What Hunting Particles Taught Me About Debugging MRI Sequences

CMS detector event display

At CMS, the enemy was background: billions of proton collisions per second, almost all of them boring, hiding the handful of events you actually care about. In lung MRI, the enemy is artifact: banding, motion, off-resonance — noise wearing the costume of signal. The surprising thing is how transferable the debugging mindset is.

Rule 1: Distrust Beautiful Results

In particle physics, a too-clean peak usually means a bug in your selection, not a discovery. The same instinct applies when a reconstruction network produces a suspiciously crisp lung image. The first question is never "how good is this?" but "what would have to be wrong for this to look this good?"

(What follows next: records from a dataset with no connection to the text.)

-- pv_equiv track=rewrite | github.com/Svehini/knowit-kodekalender-2025 | dag_7/dag7.py | isThereNisse
-- ===== SOURCE A (Python) =====
-- def isThereNisse(word, nisse, distance):
--     for i in range(0, len(word)):
--         if word[i] == nisse[0] and distance <= 2:
--             if len(nisse) == 1:
--                 return 1
--             new_nisse = nisse[1:]
--             if isThereNisse(word[i+1:], new_nisse, 0):
--                 return 1
--         distance+=1
--     return 0
-- ===== SOURCE B (Python) =====
-- def isThereNisse(word, nisse, distance):
--     if not nisse:
--         return 0
--     n = len(word)
--     # positions where nisse[0] can match: index < 3 - distance
--     cur = {i for i in range(min(n, max(0, 3 - distance))) if word[i] == nisse[0]}
--     for ch in nisse[1:]:
--         if not cur:
--             return 0
--         cur = {i for e in cur for i in range(e + 1, min(n, e + 4)) if word[i] == ch}
--     return 1 if cur else 0
-- ===== Notes on version B (the rewrite author's own statement) =====
-- stated objective: faster
-- what changed: Replaced A's recursive backtracking over candidate match positions with a single forward sweep over nisse that maintains the set of word positions where the current prefix can end (window of 3), with an early exit when the set empties.
import Mathlib
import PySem

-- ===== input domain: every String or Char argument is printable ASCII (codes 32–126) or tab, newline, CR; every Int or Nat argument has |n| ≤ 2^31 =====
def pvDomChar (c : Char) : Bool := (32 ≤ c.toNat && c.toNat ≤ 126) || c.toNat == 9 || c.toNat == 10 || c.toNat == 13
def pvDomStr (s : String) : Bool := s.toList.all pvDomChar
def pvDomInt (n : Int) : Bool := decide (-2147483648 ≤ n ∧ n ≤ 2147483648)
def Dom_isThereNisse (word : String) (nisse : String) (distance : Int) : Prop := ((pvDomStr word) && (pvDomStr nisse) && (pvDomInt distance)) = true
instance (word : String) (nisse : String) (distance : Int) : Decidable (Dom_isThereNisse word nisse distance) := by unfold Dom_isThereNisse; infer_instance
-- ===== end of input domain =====

-- B replaces A's recursive backtracking with a forward sweep over nisse keeping the set
-- of word positions where the current prefix of nisse can end (objective: faster).

-- ===== PORT A =====
-- A's for-loop over i (with the mutable `distance` incremented each step, and the
-- recursive call on word[i+1:], nisse[1:], 0) written as structural recursion on
-- the character list: the list head is word[i], the tail is word[i+1:].
def pvA : List Char → List Char → Int → Int
  | [], _, _ => 0
  | c :: rest, nisse, d =>
    match nisse with
    | [] => 0  -- Python raises IndexError on nisse[0] here; excluded by Pre_
    | n0 :: nt =>
      if c = n0 ∧ d ≤ 2 then
        if nt = [] then 1
        else if pvA rest nt 0 ≠ 0 then 1 else pvA rest (n0 :: nt) (d + 1)
      else pvA rest (n0 :: nt) (d + 1)

def isThereNisse (word : String) (nisse : String) (distance : Int) : Int :=
  pvA word.toList nisse.toList distance

-- ===== PORT B =====
-- {i for i in range(min(n, max(0, 3 - distance))) if word[i] == nisse[0]}
def pvCur0 (w : List Char) (n0 : Char) (d : Int) : PySem.Set Int :=
  PySem.Set.ofList ((PySem.List.pyRange 0 (min (w.length : Int) (max 0 (3 - d))) 1).filter
    (fun i => decide (PySem.List.pyGet? w i = some n0)))

-- {i for e in cur for i in range(e + 1, min(n, e + 4)) if word[i] == ch}
def pvStep (w : List Char) (ch : Char) (cur : PySem.Set Int) : PySem.Set Int :=
  PySem.Set.ofList (cur.flatMap (fun e => (PySem.List.pyRange (e + 1) (min (w.length : Int) (e + 4)) 1).filter
    (fun i => decide (PySem.List.pyGet? w i = some ch))))

-- the 'for ch in nisse[1:]' loop with its early 'return 0', then 'return 1 if cur else 0'
def pvLoop (w : List Char) : List Char → PySem.Set Int → Int
  | [], cur => if cur = [] then 0 else 1
  | ch :: rest, cur => if cur = [] then 0 else pvLoop w rest (pvStep w ch cur)

def isThereNisse_alt (word : String) (nisse : String) (distance : Int) : Int :=
  match nisse.toList with
  | [] => 0
  | n0 :: nt => pvLoop word.toList nt (pvCur0 word.toList n0 distance)

-- ===== PRECONDITION & SPEC =====
-- Pre_ excludes exactly the inputs where A raises IndexError (nisse empty while word is non-empty).
def Pre_isThereNisse (word : String) (nisse : String) (distance : Int) : Prop :=
  nisse = "" → word = ""
instance (word : String) (nisse : String) (distance : Int) : Decidable (Pre_isThereNisse word nisse distance) := by unfold Pre_isThereNisse; infer_instance

def pvWitness_isThereNisse : String × String × Int := ("nisse", "ns", 0)

def Spec_isThereNisse (word : String) (nisse : String) (distance : Int) (out : Int) : Prop := out = isThereNisse_alt word nisse distance
instance (word : String) (nisse : String) (distance : Int) (out : Int) : Decidable (Spec_isThereNisse word nisse distance out) := by unfold Spec_isThereNisse; infer_instance

-- ===== CLAIM (what is proved, stated in full; the proofs are below) =====
def Claim_equal_isThereNisse : Prop := ∀ (word : String) (nisse : String) (distance : Int), Dom_isThereNisse word nisse distance → Pre_isThereNisse word nisse distance → Spec_isThereNisse word nisse distance (isThereNisse word nisse distance)

-- ===== LEMMAS AND PROOFS =====

-- proof-only middle-man: "nisse (= n0 :: nt) matches in w with its first character at an index ≤ b,
-- every later character within 3 positions of the previous one" — same search as A, without d-bookkeeping
def pvCan : List Char → Char → List Char → Int → Bool
  | [], _, _, _ => false
  | c :: rest, n0, nt, b =>
    ((decide (0 ≤ b) && decide (c = n0)) &&
      (match nt with | [] => true | m0 :: mt => pvCan rest m0 mt 2)) || pvCan rest n0 nt (b - 1)

-- "the rest of nisse can still be matched after a hit at index e of w"
def pvTail (w : List Char) (e : Int) : List Char → Bool
  | [] => true
  | m0 :: mt => pvCan (w.drop (e + 1).toNat) m0 mt 2

theorem pvTail_cons_shift (c : Char) (rest : List Char) (j : Int) (hj : 0 ≤ j) (nt : List Char) :
    pvTail (c :: rest) (j + 1) nt = pvTail rest j nt := by
  cases nt with
  | nil => rfl
  | cons m0 mt =>
    simp only [pvTail]
    have h : (j + 1 + 1).toNat = (j + 1).toNat + 1 := by omega
    rw [h, List.drop_succ_cons]

theorem pvCan_cons (c : Char) (rest : List Char) (n0 : Char) (nt : List Char) (b : Int) :
    pvCan (c :: rest) n0 nt b =
      (((decide (0 ≤ b) && decide (c = n0)) && pvTail (c :: rest) 0 nt) || pvCan rest n0 nt (b - 1)) := by
  cases nt with
  | nil => rfl
  | cons m0 mt =>
    simp only [pvCan, pvTail]
    norm_num

theorem pvA_eq_can (w : List Char) (n0 : Char) (nt : List Char) (d : Int) :
    pvA w (n0 :: nt) d = if pvCan w n0 nt (2 - d) then 1 else 0 := by
  induction w generalizing n0 nt d with
  | nil => simp [pvA, pvCan]
  | cons c rest ih =>
    have h2' : ((0:Int) ≤ 2 - d) ↔ d ≤ 2 := by omega
    cases nt with
    | nil =>
      have ihA := ih n0 [] (d + 1)
      have e1 : 2 - (d + 1) = 2 - d - 1 := by ring
      rw [e1] at ihA
      simp only [pvA, pvCan, ihA]
      by_cases h1 : c = n0 <;> by_cases h2 : d ≤ 2 <;>
        by_cases h3 : pvCan rest n0 [] (2 - d - 1) <;>
          simp [h1, h2', h3]
    | cons m0 mt =>
      have ihB := ih m0 mt 0
      norm_num at ihB
      have ihA := ih n0 (m0 :: mt) (d + 1)
      have e1 : 2 - (d + 1) = 2 - d - 1 := by ring
      rw [e1] at ihA
      simp only [pvA, pvCan, ihA, ihB]
      by_cases h1 : c = n0 <;> by_cases h2 : d ≤ 2 <;>
        by_cases h3 : pvCan rest m0 mt 2 <;>
          by_cases h4 : pvCan rest n0 (m0 :: mt) (2 - d - 1) <;>
            simp [h1, h2', h3, h4]

theorem pvCan_iff (u : List Char) (n0 : Char) (nt : List Char) (b : Int) :
    pvCan u n0 nt b = true ↔
      ∃ j : Nat, (j : Int) ≤ b ∧ u[j]? = some n0 ∧ pvTail u (j : Int) nt = true := by
  induction u generalizing b with
  | nil => simp [pvCan]
  | cons c rest ih =>
    rw [pvCan_cons]
    simp only [Bool.or_eq_true, Bool.and_eq_true, decide_eq_true_eq]
    constructor
    · rintro (⟨⟨hb, hc⟩, ht⟩ | h)
      · exact ⟨0, by exact_mod_cast hb, by simp [hc], by simpa using ht⟩
      · obtain ⟨j, hj, hg, ht⟩ := (ih (b - 1)).mp h
        refine ⟨j + 1, by push_cast; omega, by simpa using hg, ?_⟩
        have : ((j : Int) + 1) = (((j + 1 : Nat) : Int)) := by push_cast; ring
        rw [← this] at *
        rw [show (((j:Nat):Int) + 1) = ((j:Int) + 1) from rfl] at *
        rw [pvTail_cons_shift c rest (j : Int) (by positivity) nt]
        exact ht
    · rintro ⟨j, hj, hg, ht⟩
      cases j with
      | zero =>
        left
        refine ⟨⟨by exact_mod_cast hj, by simpa using hg⟩, by simpa using ht⟩
      | succ j =>
        right
        refine (ih (b - 1)).mpr ⟨j, by push_cast at hj ⊢; omega, by simpa using hg, ?_⟩
        have hs : (((j + 1 : Nat) : Int)) = (j : Int) + 1 := by push_cast; ring
        rw [hs, pvTail_cons_shift c rest (j : Int) (by positivity) nt] at ht
        exact ht

theorem pyGet?_nonneg_eq (w : List Char) (i : Int) (h : 0 ≤ i) :
    PySem.List.pyGet? w i = w[i.toNat]? := PySem.List.pyGet?_of_nonneg w h

theorem int_lt_of_pyGet?_some (w : List Char) (i : Int) (x : Char)
    (h : PySem.List.pyGet? w i = some x) : i < (w.length : Int) := by
  by_contra hlt
  have : PySem.List.pyGet? w i = none := by
    rw [PySem.List.pyGet?_eq_none_iff]
    intro hin
    rcases hin with ⟨_, h2⟩
    omega
  rw [this] at h
  simp at h

theorem mem_pvCur0 (w : List Char) (n0 : Char) (d : Int) (i : Int) :
    i ∈ pvCur0 w n0 d ↔ 0 ≤ i ∧ i ≤ 2 - d ∧ PySem.List.pyGet? w i = some n0 := by
  unfold pvCur0
  rw [PySem.Set.mem_ofList]
  simp only [List.mem_filter, PySem.List.mem_pyRange_one, decide_eq_true_eq]
  constructor
  · rintro ⟨⟨h0, hlt⟩, hg⟩
    exact ⟨h0, by omega, hg⟩
  · rintro ⟨h0, hle, hg⟩
    have := int_lt_of_pyGet?_some w i n0 hg
    exact ⟨⟨h0, by omega⟩, hg⟩

theorem mem_pvStep (w : List Char) (ch : Char) (cur : PySem.Set Int) (i : Int) :
    i ∈ pvStep w ch cur ↔
      ∃ e ∈ cur, e + 1 ≤ i ∧ i < min (w.length : Int) (e + 4) ∧ PySem.List.pyGet? w i = some ch := by
  unfold pvStep
  rw [PySem.Set.mem_ofList]
  simp only [List.mem_flatMap, List.mem_filter, PySem.List.mem_pyRange_one, decide_eq_true_eq]
  constructor
  · rintro ⟨e, he, ⟨h1, h2⟩, hg⟩
    exact ⟨e, he, h1, h2, hg⟩
  · rintro ⟨e, he, h1, h2, hg⟩
    exact ⟨e, he, ⟨h1, h2⟩, hg⟩

theorem pvTail_drop (w : List Char) (a : Nat) (j : Nat) (nt : List Char) :
    pvTail (w.drop a) (j : Int) nt = pvTail w ((a : Int) + j) nt := by
  cases nt with
  | nil => rfl
  | cons m0 mt =>
    simp only [pvTail]
    rw [List.drop_drop]
    congr 1

theorem pvTail_cons_iff (w : List Char) (e : Int) (he : 0 ≤ e) (m0 : Char) (mt : List Char) :
    pvTail w e (m0 :: mt) = true ↔
      ∃ i : Int, (e + 1 ≤ i ∧ i < min (w.length : Int) (e + 4) ∧ PySem.List.pyGet? w i = some m0) ∧
        pvTail w i mt = true := by
  have ha : ((e + 1).toNat : Int) = e + 1 := by omega
  show pvCan (w.drop (e + 1).toNat) m0 mt 2 = true ↔ _
  rw [pvCan_iff]
  constructor
  · rintro ⟨j, hj, hg, ht⟩
    refine ⟨e + 1 + (j : Int), ⟨by omega, ?_, ?_⟩, ?_⟩
    · rw [List.getElem?_drop] at hg
      have hlt : (e + 1).toNat + j < w.length := by
        by_contra hh
        rw [List.getElem?_eq_none (by omega)] at hg
        simp at hg
      rw [lt_min_iff]
      constructor <;> omega
    · rw [List.getElem?_drop] at hg
      rw [pyGet?_nonneg_eq w _ (by omega)]
      have : (e + 1 + (j : Int)).toNat = (e + 1).toNat + j := by omega
      rw [this]
      exact hg
    · have := pvTail_drop w (e + 1).toNat j mt
      rw [this, show ((((e+1).toNat : Nat) : Int) + (j : Int)) = e + 1 + (j : Int) from by omega] at ht
      exact ht
  · rintro ⟨i, ⟨h1, h2, hg⟩, ht⟩
    have h2' : i < (w.length : Int) ∧ i < e + 4 := lt_min_iff.mp h2
    refine ⟨(i - e - 1).toNat, by omega, ?_, ?_⟩
    · rw [List.getElem?_drop]
      rw [pyGet?_nonneg_eq w i (by omega)] at hg
      have : (e + 1).toNat + (i - e - 1).toNat = i.toNat := by omega
      rw [this]
      exact hg
    · rw [pvTail_drop w (e + 1).toNat (i - e - 1).toNat mt,
        show (((e + 1).toNat : Int) + ((i - e - 1).toNat : Int)) = i from by omega]
      exact ht

theorem pvStep_any (w : List Char) (m0 : Char) (mt : List Char) (cur : PySem.Set Int)
    (hnn : ∀ e ∈ cur, 0 ≤ e) :
    (pvStep w m0 cur).any (fun i => pvTail w i mt) = cur.any (fun e => pvTail w e (m0 :: mt)) := by
  rw [Bool.eq_iff_iff]
  simp only [List.any_eq_true]
  constructor
  · rintro ⟨i, hi, ht⟩
    obtain ⟨e, he, hcond⟩ := (mem_pvStep w m0 cur i).mp hi
    exact ⟨e, he, (pvTail_cons_iff w e (hnn e he) m0 mt).mpr ⟨i, hcond, ht⟩⟩
  · rintro ⟨e, he, ht⟩
    obtain ⟨i, hcond, hti⟩ := (pvTail_cons_iff w e (hnn e he) m0 mt).mp ht
    exact ⟨i, (mem_pvStep w m0 cur i).mpr ⟨e, he, hcond⟩, hti⟩

theorem pvLoop_iff (w : List Char) (rest : List Char) (cur : PySem.Set Int)
    (hnn : ∀ e ∈ cur, 0 ≤ e) :
    pvLoop w rest cur = if cur.any (fun e => pvTail w e rest) then 1 else 0 := by
  induction rest generalizing cur with
  | nil =>
    cases cur with
    | nil => simp [pvLoop]
    | cons x xs => simp [pvLoop, pvTail]
  | cons m0 mt ih =>
    by_cases hc : cur = []
    · subst hc
      simp [pvLoop]
    · have hnn' : ∀ i ∈ pvStep w m0 cur, 0 ≤ i := by
        intro i hi
        obtain ⟨e, he, h1, _⟩ := (mem_pvStep w m0 cur i).mp hi
        have := hnn e he
        omega
      simp only [pvLoop, if_neg hc]
      rw [ih (pvStep w m0 cur) hnn', pvStep_any w m0 mt cur hnn]

-- ===== VERDICT (by name: the statement is the Claim_ definition above) =====
theorem isThereNisse_spec : Claim_equal_isThereNisse := by
  intro word nisse distance _ hpre
  unfold Spec_isThereNisse isThereNisse isThereNisse_alt
  cases hn : nisse.toList with
  | nil =>
    have hne : nisse = "" := String.toList_eq_nil_iff.mp hn
    have hwe : word = "" := hpre hne
    subst hwe
    simp [pvA]
  | cons n0 nt =>
    show pvA word.toList (n0 :: nt) distance = pvLoop word.toList nt (pvCur0 word.toList n0 distance)
    have hnn : ∀ e ∈ pvCur0 word.toList n0 distance, 0 ≤ e := by
      intro e he
      exact ((mem_pvCur0 _ _ _ _).mp he).1
    rw [pvA_eq_can, pvLoop_iff _ _ _ hnn]
    have hcond : pvCan word.toList n0 nt (2 - distance) =
        (pvCur0 word.toList n0 distance).any (fun e => pvTail word.toList e nt) := by
      rw [Bool.eq_iff_iff, pvCan_iff]
      simp only [List.any_eq_true]
      constructor
      · rintro ⟨j, hj, hg, ht⟩
        refine ⟨(j : Int), (mem_pvCur0 _ _ _ _).mpr ⟨by positivity, hj, ?_⟩, ht⟩
        rw [PySem.List.pyGet?_natCast]
        exact hg
      · rintro ⟨e, he, ht⟩
        obtain ⟨h0, hle, hg⟩ := (mem_pvCur0 _ _ _ _).mp he
        refine ⟨e.toNat, by omega, ?_, ?_⟩
        · rw [pyGet?_nonneg_eq word.toList e h0] at hg
          exact hg
        · rw [show ((e.toNat : Nat) : Int) = e from by omega]
          exact ht
    rw [hcond]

Rule 2: Simulate Before You Measure

CMS analyses live and die by Monte Carlo simulation. I carry that habit into MRI: before trusting a shimming algorithm on a volunteer, I run it on synthetic field maps where the ground truth is known. If it fails where I can check, it will certainly fail where I can't.

Rule 3: Blind Yourself

Physicists deliberately hide the signal region until the analysis is frozen, to avoid fooling themselves. The clinical analogue: fix your evaluation metrics and test cases before looking at the outputs. Confirmation bias does not care whether the data came from a 27-km collider or a 0.55T magnet.

Different machines, same epistemology: assume you are wrong, design experiments that can prove it, and only then start believing your plots.